While eating pizza that evening, parents swapped stories about the impact that the school had made on the development of their children. They emphasized the school librarian’s cultivation of books centered on nondiscrimination and characters of color. An eighth-grade class called Rites of Passage seeks to foster a sense of self-reliance through volunteering. The middle school also practices restorative justice to encourage students to solve conflicts together.
Weil noted that her third-grader’s self-confidence is “through the roof” in the smaller class setting at Licton Springs, compared to the larger ones at his previous school at Green Lake Elementary School.
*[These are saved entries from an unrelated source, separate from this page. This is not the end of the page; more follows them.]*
-- pv_equiv track=rewrite | github.com/8dspaces/utils | checkio/16_letter_queue.py | letter_queue_2
-- ===== SOURCE A (Python) =====
-- def letter_queue_2(commands):
--     import collections
--     queue = collections.deque()
--     for command in commands:
--         if command.startswith("PUSH"):
--             queue.append(command[-1])
--         elif queue:
--             queue.popleft()
--     return "".join(queue)
-- ===== SOURCE B (Python) =====
-- def letter_queue_2(commands):
--     pushed = []
--     size = 0
--     for command in commands:
--         if command.startswith("PUSH"):
--             pushed.append(command[-1])
--             size += 1
--         elif size:
--             size -= 1
--     return "".join(pushed[len(pushed) - size:])
-- ===== Notes on version B (the rewrite author's own statement) =====
-- stated objective: alternative
-- what changed: B never maintains a live queue: it records every pushed letter and only a surviving count, then reconstructs the queue as the suffix slice of the pushed letters, instead of A's deque with popleft.
import Mathlib
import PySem

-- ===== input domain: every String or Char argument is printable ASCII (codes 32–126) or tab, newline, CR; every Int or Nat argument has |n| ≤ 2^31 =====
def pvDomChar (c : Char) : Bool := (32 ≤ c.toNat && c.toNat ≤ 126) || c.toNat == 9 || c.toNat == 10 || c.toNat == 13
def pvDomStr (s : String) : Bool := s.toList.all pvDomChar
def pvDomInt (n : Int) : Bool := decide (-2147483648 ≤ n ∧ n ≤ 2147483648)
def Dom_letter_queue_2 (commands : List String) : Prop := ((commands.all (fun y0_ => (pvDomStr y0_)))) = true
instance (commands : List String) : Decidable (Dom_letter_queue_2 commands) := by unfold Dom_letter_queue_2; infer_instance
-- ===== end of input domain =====

-- B records every pushed letter plus a surviving count and returns the suffix slice,
-- instead of A's live deque with popleft; same cost, different data maintained.


-- ===== PORT A =====
-- the deque loop of A; `command[-1]` is PySem.Str.pyGet? … (-1) (some, since the
-- command starts with "PUSH" and is thus nonempty; the none branch is unreachable)
def lqLoopA : List String → List Char → List Char
  | [], queue => queue
  | command :: rest, queue =>
    if PySem.Str.startswith command "PUSH" then
      match PySem.Str.pyGet? command (-1) with
      | some ch => lqLoopA rest (queue ++ [ch])
      | none => lqLoopA rest queue
    else if queue.isEmpty then lqLoopA rest queue
    else lqLoopA rest queue.tail

def letter_queue_2 (commands : List String) : String :=
  String.ofList (lqLoopA commands [])

-- ===== PORT B =====
-- B's loop: collect pushed letters, keep only the count of survivors
def lqLoopB : List String → List Char → Nat → List Char × Nat
  | [], pushed, size => (pushed, size)
  | command :: rest, pushed, size =>
    if PySem.Str.startswith command "PUSH" then
      match PySem.Str.pyGet? command (-1) with
      | some ch => lqLoopB rest (pushed ++ [ch]) (size + 1)
      | none => lqLoopB rest pushed size
    else if size ≠ 0 then lqLoopB rest pushed (size - 1)
    else lqLoopB rest pushed size

def letter_queue_2_alt (commands : List String) : String :=
  let r := lqLoopB commands [] 0
  String.ofList (r.1.drop (r.1.length - r.2))

-- ===== PRECONDITION & SPEC =====
def Spec_letter_queue_2 (commands : List String) (out : String) : Prop := out = letter_queue_2_alt commands
instance (commands : List String) (out : String) : Decidable (Spec_letter_queue_2 commands out) := by unfold Spec_letter_queue_2; infer_instance

-- ===== CLAIM (what is proved, stated in full; the proofs are below) =====
def Claim_equal_letter_queue_2 : Prop := ∀ (commands : List String), Dom_letter_queue_2 commands → Spec_letter_queue_2 commands (letter_queue_2 commands)

-- ===== LEMMAS AND PROOFS =====

-- invariant: A's queue is exactly the length-`size` suffix of `pushed`
theorem lq_invariant (cmds : List String) :
    ∀ (pushed : List Char) (size : Nat), size ≤ pushed.length →
      lqLoopA cmds (pushed.drop (pushed.length - size)) =
        (lqLoopB cmds pushed size).1.drop
          ((lqLoopB cmds pushed size).1.length - (lqLoopB cmds pushed size).2) := by
  induction cmds with
  | nil => intro pushed size h; simp [lqLoopA, lqLoopB]
  | cons command rest ih =>
    intro pushed size h
    cases hp : PySem.Str.startswith command "PUSH" with
    | true =>
      cases hg : PySem.Str.pyGet? command (-1) with
      | some ch =>
        have key : (pushed ++ [ch]).drop ((pushed ++ [ch]).length - (size + 1)) =
            pushed.drop (pushed.length - size) ++ [ch] := by
          rw [List.drop_append_of_le_length (by simp)]
          congr 2
          simp
        simp only [lqLoopA, lqLoopB, hp, hg, if_true]
        rw [← key]
        exact ih (pushed ++ [ch]) (size + 1) (by simp; exact h)
      | none =>
        simp only [lqLoopA, lqLoopB, hp, hg, if_true]
        exact ih pushed size h
    | false =>
      have hlen : (pushed.drop (pushed.length - size)).length = size := by
        simp; omega
      by_cases hz : size = 0
      · subst hz
        have he : (pushed.drop (pushed.length - 0)).isEmpty = true := by simp
        simp only [lqLoopA, lqLoopB, hp, Bool.false_eq_true, if_false, ne_eq,
          not_true_eq_false, he, if_true]
        exact ih pushed 0 (by omega)
      · have he : (pushed.drop (pushed.length - size)).isEmpty = false := by
          rw [List.isEmpty_eq_false_iff, ← List.length_pos_iff, hlen]
          omega
        have ht : (pushed.drop (pushed.length - size)).tail =
            pushed.drop (pushed.length - (size - 1)) := by
          rw [List.tail_drop]
          congr 1
          omega
        simp only [lqLoopA, lqLoopB, hp, Bool.false_eq_true, if_false, hz, ne_eq,
          not_false_eq_true, if_true, he, ht]
        exact ih pushed (size - 1) (by omega)

-- ===== VERDICT (by name: the statement is the Claim_ definition above) =====
theorem letter_queue_2_spec : Claim_equal_letter_queue_2 := by
  intro commands _
  unfold Spec_letter_queue_2 letter_queue_2 letter_queue_2_alt
  have h := lq_invariant commands [] 0 (by simp)
  simp only [List.drop_nil, List.length_nil] at h
  simp [h]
In an effort to save their students’ middle school, Weil and the other PTO members drafted a proposal of immediate capacity solutions that included equitably renovating, repurposing, and reallocating space between Licton Springs K-8 and Robert Eagle Staff. They plan to send their list of proposals to the School Board in the near future.
Last Friday, SPS spokesperson Tim Robinson told Seattle Weekly that he couldn’t provide a comment at that time, but that the district would be in a better position to comment after the superintendent meets with some of the stakeholders.
The district later announced a Dec. 3 meeting in which parents would meet with Superintendent Denise Juneau to discuss their “hopes and dreams” for their children, according to a district email sent to parents.
“I realize that the nuts and bolts operations of a school district—things like enrollment, boundaries, and school placement—can produce high anxiety and frustration,” Juneau wrote. “That’s why I would like to back away from those issues during our initial conversation. This evening, I am meeting with you simply to build a relationship and hear about your hopes and dreams for your child(ren) and how Seattle Public Schools can assist them in reaching their goals. I would like to start by hearing your perspectives about the school’s climate, classroom learning, and overall school programming.”
At the Dec. 3 meeting held at Licton Springs K-8, parents sat in a circle and discussed the ways in which they were proud of their students and school, Weil told Seattle Weekly. During the nearly two-hour conversation, parents said that their children finally felt like they belonged. One parent from Singapore said that the school helped elicit a creative side of her student that she’d never seen before; within three months in the environment, he’d become inspired to be a politician or a poet, and was starting to explore his personal identity.
Weil noted her disappointment to be handed the school’s report card that revealed the students’ state standardized scores at the end of the meeting. According to the district’s data, the students have scored below state standards, with students averaging a score of 46 percent in language arts. Weil contended that the data doesn’t take into account the students’ level of proficiency at the beginning of the year compared to when they took the test.
For now, Licton Springs parents and students say they will continue to petition the district to consider solutions that prevents the school’s closure. In a letter to Seattle Public Schools concerning the closure of the middle school, according to a Licton Springs K-8 PTO press release, a seventh-grader wrote: “We have three names because we have been tossed around like an animal and we’ve been moved around to several different schools. This needs to stop … I want to go to Rites of Passage in 8th grade, but SPS is trying to take that away from me. We are a K-8 community, not an elementary school.”